Gıda zehirlenmesi belirtilerinin hafif olabileceği gibi, bazı durumlarda tıbbi müdahale gerektirecek düzeyde olabileceğine ve risk gruplarında belirtilerin daha hızlı ortaya çıkarak şiddetli seyredebileceğine dikkat çeken Uzm. Dr. Demirci, en sık rastlanan belirtileri şöyle sıraladı:
“- Bulantı - kusma,
- İshal,
- Karın ağrısı - kramp,
- Halsizlik ve baş dönmesi,
- Ateş,
- İştahsızlık,
- Dehidratasyon bulguları (Ağız kuruluğu, susuzluk hissi).”
NEDENLERİ
Uzm. Dr. Demirci, gıda zehirlenmelerinin ortaya çıkmasında en sık karşılaşılan nedenleri şu şekilde özetledi:
“- Yeterli ısıda pişirilmemiş et, tavuk ve yumurta ürünleri.
- Soğuk zinciri bozulmuş veya uygun koşullarda saklanmamış süt ve süt ürünleri.
- Yeterince temizlenmemiş sebze ve meyveler.
- Hijyen kurallarına uyulmadan hazırlanan veya servis edilen besinler.
- Pişmiş yemeklerin uzun süre oda sıcaklığında bekletilmesi.”
Bu faktörlerin, mikroorganizmaların çoğalmasına ve besinlerin tüketim açısından riskli hale gelmesine neden olabileceğini kaydeden Uzm. Diyetisyen Demirci, şöyle devam etti:
“Özellikle çocuklar, yaşlı bireyler, hamileler ve kronik hastalığı bulunan kişiler gıda kaynaklı enfeksiyonlara karşı daha hassastırlar. Sağlıklı beslenmenin temelini oluşturan gıda güvenliği yalnızca üretim ve dağıtım süreçleriyle sınırlı olmayıp, ev ortamındaki mutfak uygulamaları da belirleyici rol oynamaktadır.”
GIDA GÜVENLİĞİNİ SAĞLAMAK İÇİN TEMEL ÖNLEMLER
“Evde uygulayabilecek basit ancak etkili önlemlerle gıda zehirlenmeleri büyük ölçüde önlenebilir” diyen Uzm. Diyetisyen Demirci, bu önlemlerle ilgili şu bilgileri paylaştı:
“- El hijyeni sağlanmalıdır: Yemek hazırlığı öncesinde ve sonrasında, çiğ gıdalarla temasın ardından en az 20 saniye eller sabun ve su ile yıkanmalıdır.

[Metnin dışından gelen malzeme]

-- pv_equiv track=rewrite | github.com/cchristodoulaki/Pytheas | src/pytheas/header_events.py | get_num_repeating_values
-- ===== SOURCE A (Python) =====
-- def get_num_repeating_values(value_idxs):
--     seq_idxs = value_idxs[0:1]
--     for i in value_idxs[1:]:
--         if seq_idxs[-1]+1==i:
--             seq_idxs.append(i)
--         else:
--             break
--     return len(seq_idxs)
-- ===== SOURCE B (Python) =====
-- def get_num_repeating_values(value_idxs):
--     if not value_idxs:
--         return 0
--     v0 = value_idxs[0]
--     bad = [j for j, x in enumerate(value_idxs) if x != v0 + j]
--     return bad[0] if bad else len(value_idxs)
-- ===== Notes on version B (the rewrite author's own statement) =====
-- stated objective: alternative
-- what changed: B is a two-stage search with no early break: it scans the whole list once building the list of all positions j where value_idxs[j] != value_idxs[0] + j, then returns the first such position (or the full length), instead of A's early-exit loop that grows a seq_idxs list by predecessor comparisons.
import Mathlib
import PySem

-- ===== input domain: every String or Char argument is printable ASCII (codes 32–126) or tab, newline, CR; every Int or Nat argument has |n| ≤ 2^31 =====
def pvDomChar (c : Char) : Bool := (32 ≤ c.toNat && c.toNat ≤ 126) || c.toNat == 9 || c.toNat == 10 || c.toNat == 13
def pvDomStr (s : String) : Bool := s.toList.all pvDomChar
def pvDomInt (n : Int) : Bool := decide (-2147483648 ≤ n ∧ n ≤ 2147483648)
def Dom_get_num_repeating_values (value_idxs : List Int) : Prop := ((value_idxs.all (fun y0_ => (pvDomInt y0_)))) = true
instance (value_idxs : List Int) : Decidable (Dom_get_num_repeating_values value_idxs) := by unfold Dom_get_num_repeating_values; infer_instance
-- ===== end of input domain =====

-- B replaces A's early-exit predecessor loop by a two-stage search: collect all mismatch
-- positions against the anchor value_idxs[0] + j, then take the first (objective: alternative).

-- ===== PORT A =====
-- loop over value_idxs[1:], appending while seq_idxs[-1]+1 == i, breaking otherwise
def pvALoop (seq : List Int) (rest : List Int) : List Int :=
  match rest with
  | [] => seq
  | i :: t =>
    -- seq_idxs[-1]: seq is nonempty whenever the loop body runs, so getD 0 is never taken
    if (PySem.List.pyGet? seq (-1)).getD 0 + 1 == i then pvALoop (seq ++ [i]) t
    else seq

def get_num_repeating_values (value_idxs : List Int) : Int :=
  (pvALoop (PySem.List.slice value_idxs (some 0) (some 1)) (PySem.List.slice value_idxs (some 1) none)).length

-- ===== PORT B =====
-- bad = [j for j, x in enumerate(value_idxs) if x != v0 + j]; return bad[0] if bad else len(value_idxs)
def get_num_repeating_values_alt (value_idxs : List Int) : Int :=
  match value_idxs with
  | [] => 0
  | v0 :: _ =>
    match (PySem.List.enumerate value_idxs 0).filter (fun p => p.2 ≠ v0 + p.1) with
    | [] => (value_idxs.length : Int)
    | (j, _) :: _ => j

-- ===== PRECONDITION & SPEC =====
def Spec_get_num_repeating_values (value_idxs : List Int) (out : Int) : Prop := out = get_num_repeating_values_alt value_idxs
instance (value_idxs : List Int) (out : Int) : Decidable (Spec_get_num_repeating_values value_idxs out) := by unfold Spec_get_num_repeating_values; infer_instance

-- ===== CLAIM (what is proved, stated in full; the proofs are below) =====
def Claim_equal_get_num_repeating_values : Prop := ∀ (value_idxs : List Int), Dom_get_num_repeating_values value_idxs → Spec_get_num_repeating_values value_idxs (get_num_repeating_values value_idxs)

-- ===== LEMMAS AND PROOFS =====

-- the common abstraction: length of the initial consecutive run of rest after anchor L
def pvRun (L : Int) (rest : List Int) : Int :=
  match rest with
  | [] => 0
  | x :: t => if x = L + 1 then 1 + pvRun x t else 0

lemma pvALoop_length (rest : List Int) : ∀ (s : List Int) (L : Int),
    ((pvALoop (s ++ [L]) rest).length : Int) = (s.length : Int) + 1 + pvRun L rest := by
  induction rest with
  | nil => intro s L; simp [pvALoop, pvRun]
  | cons x t ih =>
    intro s L
    simp only [pvALoop, PySem.List.pyGet?_neg_one_append_singleton, Option.getD_some, pvRun,
      beq_iff_eq]
    by_cases h : L + 1 = x
    · have hx : x = L + 1 := h.symm
      rw [if_pos h, if_pos hx]
      have := ih (s ++ [L]) x
      simp only [List.append_assoc, List.singleton_append, List.length_append,
        List.length_singleton] at this ⊢
      push_cast at this ⊢
      omega
    · rw [if_neg h, if_neg (fun hx => h hx.symm)]
      simp

-- proof-side view of B's 'bad[0] if bad else default'
def pvFirstBad (d : Int) (l : List (Int × Int)) : Int :=
  match l with
  | [] => d
  | (k, _) :: _ => k

-- first mismatch position against the anchor expectation
lemma pvFilter_run (rest : List Int) : ∀ (v0 j : Int),
    pvFirstBad (j + (rest.length : Int)) ((PySem.List.enumerate rest j).filter (fun p => p.2 ≠ v0 + p.1))
      = j + pvRun (v0 + j - 1) rest := by
  induction rest with
  | nil => intro v0 j; simp [PySem.List.enumerate_nil, pvRun, pvFirstBad]
  | cons x t ih =>
    intro v0 j
    rw [PySem.List.enumerate_cons]
    simp only [List.filter_cons, pvRun]
    by_cases h : x = v0 + j
    · rw [if_neg (by simp [h]), if_pos (by omega)]
      have hd : j + ((x :: t).length : Int) = (j + 1) + (t.length : Int) := by
        simp only [List.length_cons]; push_cast; omega
      rw [hd, ih v0 (j + 1), show v0 + (j + 1) - 1 = x from by omega]
      ring
    · rw [if_pos (by simpa using h), if_neg (by omega)]
      simp [pvFirstBad]

-- ===== VERDICT (by name: the statement is the Claim_ definition above) =====
theorem get_num_repeating_values_spec : Claim_equal_get_num_repeating_values := by
  intro v _
  unfold Spec_get_num_repeating_values
  cases v with
  | nil => decide
  | cons v0 rest =>
    show ((pvALoop (PySem.List.slice (v0 :: rest) (some 0) (some 1))
        (PySem.List.slice (v0 :: rest) (some 1) none)).length : Int) = _
    have h1 : PySem.List.slice (v0 :: rest) (some 0) (some 1) = [v0] := by
      simp [PySem.List.slice_to]
    have h2 : PySem.List.slice (v0 :: rest) (some 1) none = rest := by
      simp [PySem.List.slice_from]
    rw [h1, h2]
    have hA := pvALoop_length rest [] v0
    simp only [List.nil_append] at hA
    rw [hA]
    show _ = get_num_repeating_values_alt (v0 :: rest)
    unfold get_num_repeating_values_alt
    rw [PySem.List.enumerate_cons]
    simp only [List.filter_cons]
    rw [if_neg (by simp)]
    have hFR := pvFilter_run rest v0 1
    rw [show v0 + 1 - 1 = v0 from by omega] at hFR
    rw [show (0 : Int) + 1 = 1 from by norm_num]
    cases hf : List.filter (fun p => decide (p.2 ≠ v0 + p.1)) (PySem.List.enumerate rest 1) with
    | nil =>
      rw [hf] at hFR
      have h0 : 1 + (rest.length : Int) = 1 + pvRun v0 rest := hFR
      simp only [List.length_nil, Nat.cast_zero, List.length_cons]
      push_cast
      omega
    | cons hd tl =>
      obtain ⟨k, x⟩ := hd
      rw [hf] at hFR
      have hk : k = 1 + pvRun v0 rest := hFR
      simp only [List.length_nil, Nat.cast_zero]
      omega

- Çiğ ve pişmiş besinler ayrılmalıdır: Çiğ et, balık ve tavuk ürünleri diğer gıdalarla temas etmeyecek şekilde muhafaza edilmeli; mümkünse ayrı kesme tahtaları ve ekipmanlar kullanılmalıdır.

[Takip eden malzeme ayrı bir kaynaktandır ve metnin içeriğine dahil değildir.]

-- pv_equiv track=rewrite | github.com/paulklemstine/factor | lean/demo/Pythagorean/quantum_gate_optimization_demo.py | r3
-- ===== SOURCE A (Python) =====
-- import math
--
-- def r3(n: int) -> int:
--     """Count representations of n as sum of 3 squares"""
--     count = 0
--     bound = int(math.isqrt(n))
--     for a in range(-bound, bound + 1):
--         for b in range(-bound, bound + 1):
--             rem = n - a*a - b*b
--             if rem < 0:
--                 continue
--             c = int(math.isqrt(rem))
--             if c*c == rem:
--                 count += 1
--                 if c > 0:
--                     count += 1
--     return count
-- ===== SOURCE B (Python) =====
-- import math
--
-- def _r2(m: int) -> int:
--     """Signed ordered representations of a nonnegative m as a sum of 2 squares,
--     scanning only b >= 0 and weighting by sign multiplicity."""
--     total = 0
--     for b in range(math.isqrt(m) + 1):
--         rem = m - b * b
--         c = math.isqrt(rem)
--         if c * c == rem:
--             total += (1 if b == 0 else 2) * (1 if c == 0 else 2)
--     return total
--
-- def r3(n: int) -> int:
--     s = math.isqrt(n)
--     total = _r2(n)
--     for a in range(1, s + 1):
--         total += 2 * _r2(n - a * a)
--     return total
-- ===== Notes on version B (the rewrite author's own statement) =====
-- stated objective: faster
-- what changed: B decomposes r3 into a sum of two-square counts r2(n-a^2), scans only nonnegative a and b with sign-multiplicity weights (x2 for each nonzero coordinate) and tightens the inner bound to isqrt(n-a^2), instead of A's full double loop over [-isqrt(n), isqrt(n)]^2 with a skip branch.
import Mathlib
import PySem

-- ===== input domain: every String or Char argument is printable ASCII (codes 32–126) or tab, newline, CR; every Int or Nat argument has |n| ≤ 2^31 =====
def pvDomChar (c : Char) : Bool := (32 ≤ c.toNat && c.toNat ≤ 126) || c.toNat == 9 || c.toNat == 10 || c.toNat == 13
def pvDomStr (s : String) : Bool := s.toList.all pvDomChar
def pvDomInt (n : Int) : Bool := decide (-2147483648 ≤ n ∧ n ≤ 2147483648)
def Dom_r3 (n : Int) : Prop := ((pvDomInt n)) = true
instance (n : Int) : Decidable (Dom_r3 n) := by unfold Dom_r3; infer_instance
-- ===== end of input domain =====

-- B replaces A's full double loop over [-isqrt n, isqrt n]^2 by a sum of weighted
-- nonnegative-octant two-square counts r2(n - a^2); same return value on all of Pre_.

-- math.isqrt(x): exact floor square root for x ≥ 0 (Python raises ValueError for x < 0,
-- excluded by Pre_r3; the toNat clamp is only reached outside Pre_).
def isqrtI (x : Int) : Int := (Nat.sqrt x.toNat : Int)

-- ===== PORT A =====
def r3 (n : Int) : Int :=
  let bound := isqrtI n
  (PySem.List.pyRange (-bound) (bound + 1) 1).foldl (fun count a =>
    (PySem.List.pyRange (-bound) (bound + 1) 1).foldl (fun count b =>
      let rem := n - a * a - b * b
      if rem < 0 then count
      else
        let c := isqrtI rem
        if c * c = rem then
          let count := count + 1
          if c > 0 then count + 1 else count
        else count) count) 0

-- ===== PORT B =====
def r2B (m : Int) : Int :=
  (PySem.List.pyRange 0 (isqrtI m + 1) 1).foldl (fun total b =>
    let rem := m - b * b
    let c := isqrtI rem
    if c * c = rem then
      total + (if b = 0 then 1 else 2) * (if c = 0 then 1 else 2)
    else total) 0

def r3_alt (n : Int) : Int :=
  let s := isqrtI n
  (PySem.List.pyRange 1 (s + 1) 1).foldl (fun total a => total + 2 * r2B (n - a * a)) (r2B n)

-- ===== PRECONDITION & SPEC =====
-- Pre_ excludes exactly n < 0, where math.isqrt (hence A, and B alike) raises ValueError.
def Pre_r3 (n : Int) : Prop := 0 ≤ n
instance (n : Int) : Decidable (Pre_r3 n) := by unfold Pre_r3; infer_instance
def pvWitness_r3 : Int := 5

def Spec_r3 (n : Int) (out : Int) : Prop := out = r3_alt n
instance (n : Int) (out : Int) : Decidable (Spec_r3 n out) := by unfold Spec_r3; infer_instance

-- ===== CLAIM (what is proved, stated in full; the proofs are below) =====
def Claim_equal_r3 : Prop := ∀ (n : Int), Dom_r3 n → Pre_r3 n → Spec_r3 n (r3 n)


-- ===== LEMMAS AND PROOFS =====

-- contribution of one (a,b) cell in A: 0 unless rem is a perfect square, then 1 or 2
def stepT (r : Int) : Int :=
  if r < 0 then 0
  else if isqrtI r * isqrtI r = r then (if isqrtI r > 0 then 2 else 1) else 0

lemma isqrtI_nonneg (x : Int) : 0 ≤ isqrtI x := by
  simp [isqrtI]

lemma isqrtI_sq_le {x : Int} (hx : 0 ≤ x) : isqrtI x * isqrtI x ≤ x := by
  have h : ((Nat.sqrt x.toNat * Nat.sqrt x.toNat : Nat) : Int) ≤ (x.toNat : Int) :=
    Int.ofNat_le.mpr (Nat.sqrt_le x.toNat)
  rw [Int.toNat_of_nonneg hx] at h
  push_cast at h
  simpa [isqrtI] using h

lemma lt_isqrtI_succ_sq {x : Int} (hx : 0 ≤ x) : x < (isqrtI x + 1) * (isqrtI x + 1) := by
  have h : (x.toNat : Int) < (((Nat.sqrt x.toNat).succ * (Nat.sqrt x.toNat).succ : Nat) : Int) :=
    Int.ofNat_lt.mpr (Nat.lt_succ_sqrt x.toNat)
  rw [Int.toNat_of_nonneg hx] at h
  push_cast at h
  simpa [isqrtI] using h

lemma isqrtI_mono {x y : Int} (h : x ≤ y) : isqrtI x ≤ isqrtI y := by
  have := Nat.sqrt_le_sqrt (Int.toNat_le_toNat h)
  simp only [isqrtI]
  exact_mod_cast this

-- negative argument contributes nothing
lemma stepT_neg {r : Int} (h : r < 0) : stepT r = 0 := by
  simp [stepT, h]

-- glue: a foldl whose body is pointwise "acc + g x" is init + sum
lemma foldl_eq_add_sum (l : List Int) (init : Int) (f : Int → Int → Int) (g : Int → Int)
    (h : ∀ acc x, f acc x = acc + g x) : l.foldl f init = init + (l.map g).sum := by
  rw [show f = fun acc x => acc + g x from funext fun a => funext fun x => h a x]
  exact PySem.List.foldl_add l g init

-- symmetric range: sum of an even function over [-t, t]
lemma sum_sym (g : Int → Int) (hg : ∀ x, g (-x) = g x) (t : Nat) :
    ((PySem.List.pyRange (-(t : Int)) ((t : Int) + 1) 1).map g).sum
      = g 0 + 2 * ((PySem.List.pyRange 1 ((t : Int) + 1) 1).map g).sum := by
  induction t with
  | zero =>
    have h0 : PySem.List.pyRange (0 : Int) 1 1 = [0] := by decide
    have h1 : PySem.List.pyRange (1 : Int) 1 1 = [] := by decide
    simp only [Nat.cast_zero, neg_zero, zero_add, h0, h1, List.map_cons, List.map_nil,
      List.sum_cons, List.sum_nil]
    ring
  | succ t ih =>
    have h1 : PySem.List.pyRange (-((t : Int) + 1)) (((t : Int) + 1) + 1) 1
        = (-((t : Int) + 1)) :: (PySem.List.pyRange (-(t : Int)) ((t : Int) + 1) 1 ++ [(t : Int) + 1]) := by
      rw [PySem.List.pyRange_one_cons (by omega : (-((t : Int) + 1)) < ((t : Int) + 1) + 1)]
      rw [show (-((t : Int) + 1)) + 1 = -(t : Int) by ring]
      rw [PySem.List.pyRange_one_succ_right (by omega : (-(t : Int)) ≤ (t : Int) + 1)]
    have h2 : PySem.List.pyRange (1 : Int) (((t : Int) + 1) + 1) 1
        = PySem.List.pyRange 1 ((t : Int) + 1) 1 ++ [(t : Int) + 1] :=
      PySem.List.pyRange_one_succ_right (by omega)
    push_cast
    rw [h1, h2]
    simp only [List.map_cons, List.map_append, List.sum_cons, List.sum_append, List.map_cons,
      List.map_nil, List.sum_nil]
    rw [hg ((t : Int) + 1)]
    linarith [ih]

-- truncation: terms vanishing above t can be dropped
lemma sum_trunc (g : Int → Int) (t s : Int) (h0 : 0 ≤ t) (hts : t ≤ s)
    (hz : ∀ x, t < x → x ≤ s → g x = 0) :
    ((PySem.List.pyRange 1 (s + 1) 1).map g).sum
      = ((PySem.List.pyRange 1 (t + 1) 1).map g).sum := by
  rw [PySem.List.pyRange_one_append 1 (t + 1) (s + 1) (by omega) (by omega),
      List.map_append, List.sum_append]
  have hzero : ((PySem.List.pyRange (t + 1) (s + 1) 1).map g).sum = 0 := by
    apply List.sum_eq_zero
    intro x hx
    simp only [List.mem_map] at hx
    obtain ⟨y, hy, rfl⟩ := hx
    rw [PySem.List.mem_pyRange_one] at hy
    exact hz y (by omega) (by omega)
  omega

-- A's inner loop body over b ∈ [-isqrt n, isqrt n] sums to r2B (n - a²) when a² ≤ n
lemma inner_eq_r2B (n a : Int) (_hn : 0 ≤ n) (ha : a * a ≤ n) :
    ((PySem.List.pyRange (-(isqrtI n)) (isqrtI n + 1) 1).map
        (fun b => stepT (n - a * a - b * b))).sum = r2B (n - a * a) := by
  set m := n - a * a with hm_def
  have hm : 0 ≤ m := by omega
  have hmn : m ≤ n := by nlinarith [mul_self_nonneg a]
  set s := isqrtI n with hs_def
  set t := isqrtI m with ht_def
  have hs0 : 0 ≤ s := isqrtI_nonneg n
  have ht0 : 0 ≤ t := isqrtI_nonneg m
  have hts : t ≤ s := isqrtI_mono hmn
  set g : Int → Int := fun b => stepT (m - b * b) with hg_def
  have hg : ∀ x, g (-x) = g x := by
    intro x; simp only [hg_def, neg_mul_neg]
  -- symmetry
  obtain ⟨sn, hsn⟩ : ∃ k : Nat, (k : Int) = s := ⟨s.toNat, Int.toNat_of_nonneg hs0⟩
  have hsym := sum_sym g hg sn
  rw [hsn] at hsym
  rw [hsym]
  -- truncation
  have htr := sum_trunc g t s ht0 hts (by
    intro x hx1 hx2
    have hneg : m - x * x < 0 := by nlinarith [lt_isqrtI_succ_sq hm]
    simp only [hg_def]
    exact stepT_neg hneg)
  rw [htr]
  -- expand r2B
  have hr2 : r2B m = 0 + ((PySem.List.pyRange 0 (t + 1) 1).map
      (fun b => if isqrtI (m - b * b) * isqrtI (m - b * b) = m - b * b then
        (if b = 0 then 1 else 2) * (if isqrtI (m - b * b) = 0 then 1 else 2) else 0)).sum := by
    unfold r2B
    apply foldl_eq_add_sum
    intro acc x
    simp only []
    split_ifs <;> ring
  rw [hr2]
  have hsplit : PySem.List.pyRange (0 : Int) (t + 1) 1 = 0 :: PySem.List.pyRange 1 (t + 1) 1 :=
    PySem.List.pyRange_one_cons (by omega)
  rw [hsplit]
  simp only [List.map_cons, List.sum_cons]
  -- tail terms are doubled
  have htail : ((PySem.List.pyRange 1 (t + 1) 1).map
      (fun b => if isqrtI (m - b * b) * isqrtI (m - b * b) = m - b * b then
        (if b = 0 then 1 else 2) * (if isqrtI (m - b * b) = 0 then 1 else 2) else 0)).sum
      = 2 * ((PySem.List.pyRange 1 (t + 1) 1).map g).sum := by
    rw [← List.sum_map_mul_left]
    apply congrArg
    apply List.map_congr_left
    intro b hb
    rw [PySem.List.mem_pyRange_one] at hb
    have hb1 : (1:Int) ≤ b := hb.1
    have hbt : b ≤ t := by omega
    have hrem : 0 ≤ m - b * b := by nlinarith [isqrtI_sq_le hm]
    have hb0 : b ≠ 0 := by omega
    simp only [hg_def, stepT, hb0, if_false, if_neg (not_lt.mpr hrem)]
    have := isqrtI_nonneg (m - b * b)
    split_ifs <;> omega
  rw [htail]
  have hhead : (if isqrtI (m - 0 * 0) * isqrtI (m - 0 * 0) = m - 0 * 0 then
      (if True then 1 else 2) * (if isqrtI (m - 0 * 0) = 0 then (1:Int) else 2) else 0) = g 0 := by
    simp only [hg_def, stepT, mul_zero, sub_zero, if_true]
    have h := isqrtI_nonneg m
    rw [if_neg (not_lt.mpr hm)]
    split_ifs <;> omega
  rw [hhead]
  ring

-- ===== VERDICT (by name: the statement is the Claim_ definition above) =====
theorem r3_spec : Claim_equal_r3 := by
  intro n _ hn
  show r3 n = r3_alt n
  have hn' : (0:Int) ≤ n := hn
  unfold r3 r3_alt
  simp only []
  set s := isqrtI n with hs_def
  have hs0 : 0 ≤ s := isqrtI_nonneg n
  set G : Int → Int := fun a =>
    ((PySem.List.pyRange (-s) (s + 1) 1).map (fun b => stepT (n - a * a - b * b))).sum with hG_def
  -- A: rewrite both folds as sums
  have hA : (PySem.List.pyRange (-s) (s + 1) 1).foldl (fun count a =>
      (PySem.List.pyRange (-s) (s + 1) 1).foldl (fun count b =>
        let rem := n - a * a - b * b
        if rem < 0 then count
        else
          let c := isqrtI rem
          if c * c = rem then
            let count := count + 1
            if c > 0 then count + 1 else count
          else count) count) 0
      = 0 + ((PySem.List.pyRange (-s) (s + 1) 1).map G).sum := by
    apply foldl_eq_add_sum
    intro acc a
    apply foldl_eq_add_sum
    intro acc2 b
    simp only [stepT]
    split_ifs <;> ring
  rw [hA]
  have hGeven : ∀ x, G (-x) = G x := by
    intro x; simp only [hG_def, neg_mul_neg]
  obtain ⟨sn, hsn⟩ : ∃ k : Nat, (k : Int) = s := ⟨s.toNat, Int.toNat_of_nonneg hs0⟩
  have hsym := sum_sym G hGeven sn
  rw [hsn] at hsym
  rw [hsym]
  have hG0 : G 0 = r2B n := by
    have := inner_eq_r2B n 0 hn' (by omega)
    simp only [hG_def]
    simpa using this
  have hGa : ((PySem.List.pyRange 1 (s + 1) 1).map G).sum
      = ((PySem.List.pyRange 1 (s + 1) 1).map (fun a => r2B (n - a * a))).sum := by
    apply congrArg
    apply List.map_congr_left
    intro a hma
    rw [PySem.List.mem_pyRange_one] at hma
    have ha : a * a ≤ n := by nlinarith [isqrtI_sq_le hn']
    exact inner_eq_r2B n a hn' ha
  -- B: rewrite its fold as a sum
  have hB : (PySem.List.pyRange 1 (s + 1) 1).foldl
      (fun total a => total + 2 * r2B (n - a * a)) (r2B n)
      = r2B n + ((PySem.List.pyRange 1 (s + 1) 1).map (fun a => 2 * r2B (n - a * a))).sum := by
    apply foldl_eq_add_sum
    intro acc a; rfl
  rw [hB, hG0, hGa, List.sum_map_mul_left]
  ring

- Yeterli pişirme uygulanmalıdır: Özellikle hayvansal kaynaklı besinlerde iç sıcaklığın güvenli düzeye ulaşması sağlanmalıdır.
- Uygun saklama koşulları sağlanmalıdır: Pişmiş yemekler oda sıcaklığında en fazla 2 saat bekletilmeli, uygun kaplarda buzdolabında saklanmalıdır.
- Sebze ve meyve temizliği ihmal edilmemelidir: Akan suda bol suyla yıkanmalı, gerek görüldüğünde uygun dezenfeksiyon yöntemleri kullanılmalıdır.”
Gıda zehirlenmelerinin büyük bir bölümünün doğru hijyen uygulamaları, uygun pişirme teknikleri ve doğru saklama koşulları ile önlenebileceğini anımsatan Uzm. Diyetisyen Demirci, “Gıda güvenliği bilincinin kazandırılması, bireysel sağlığın korunmasının yanı sıra toplum sağlığının sürdürülebilirliği açısından da temel bir gerekliliktir” diye konuştu.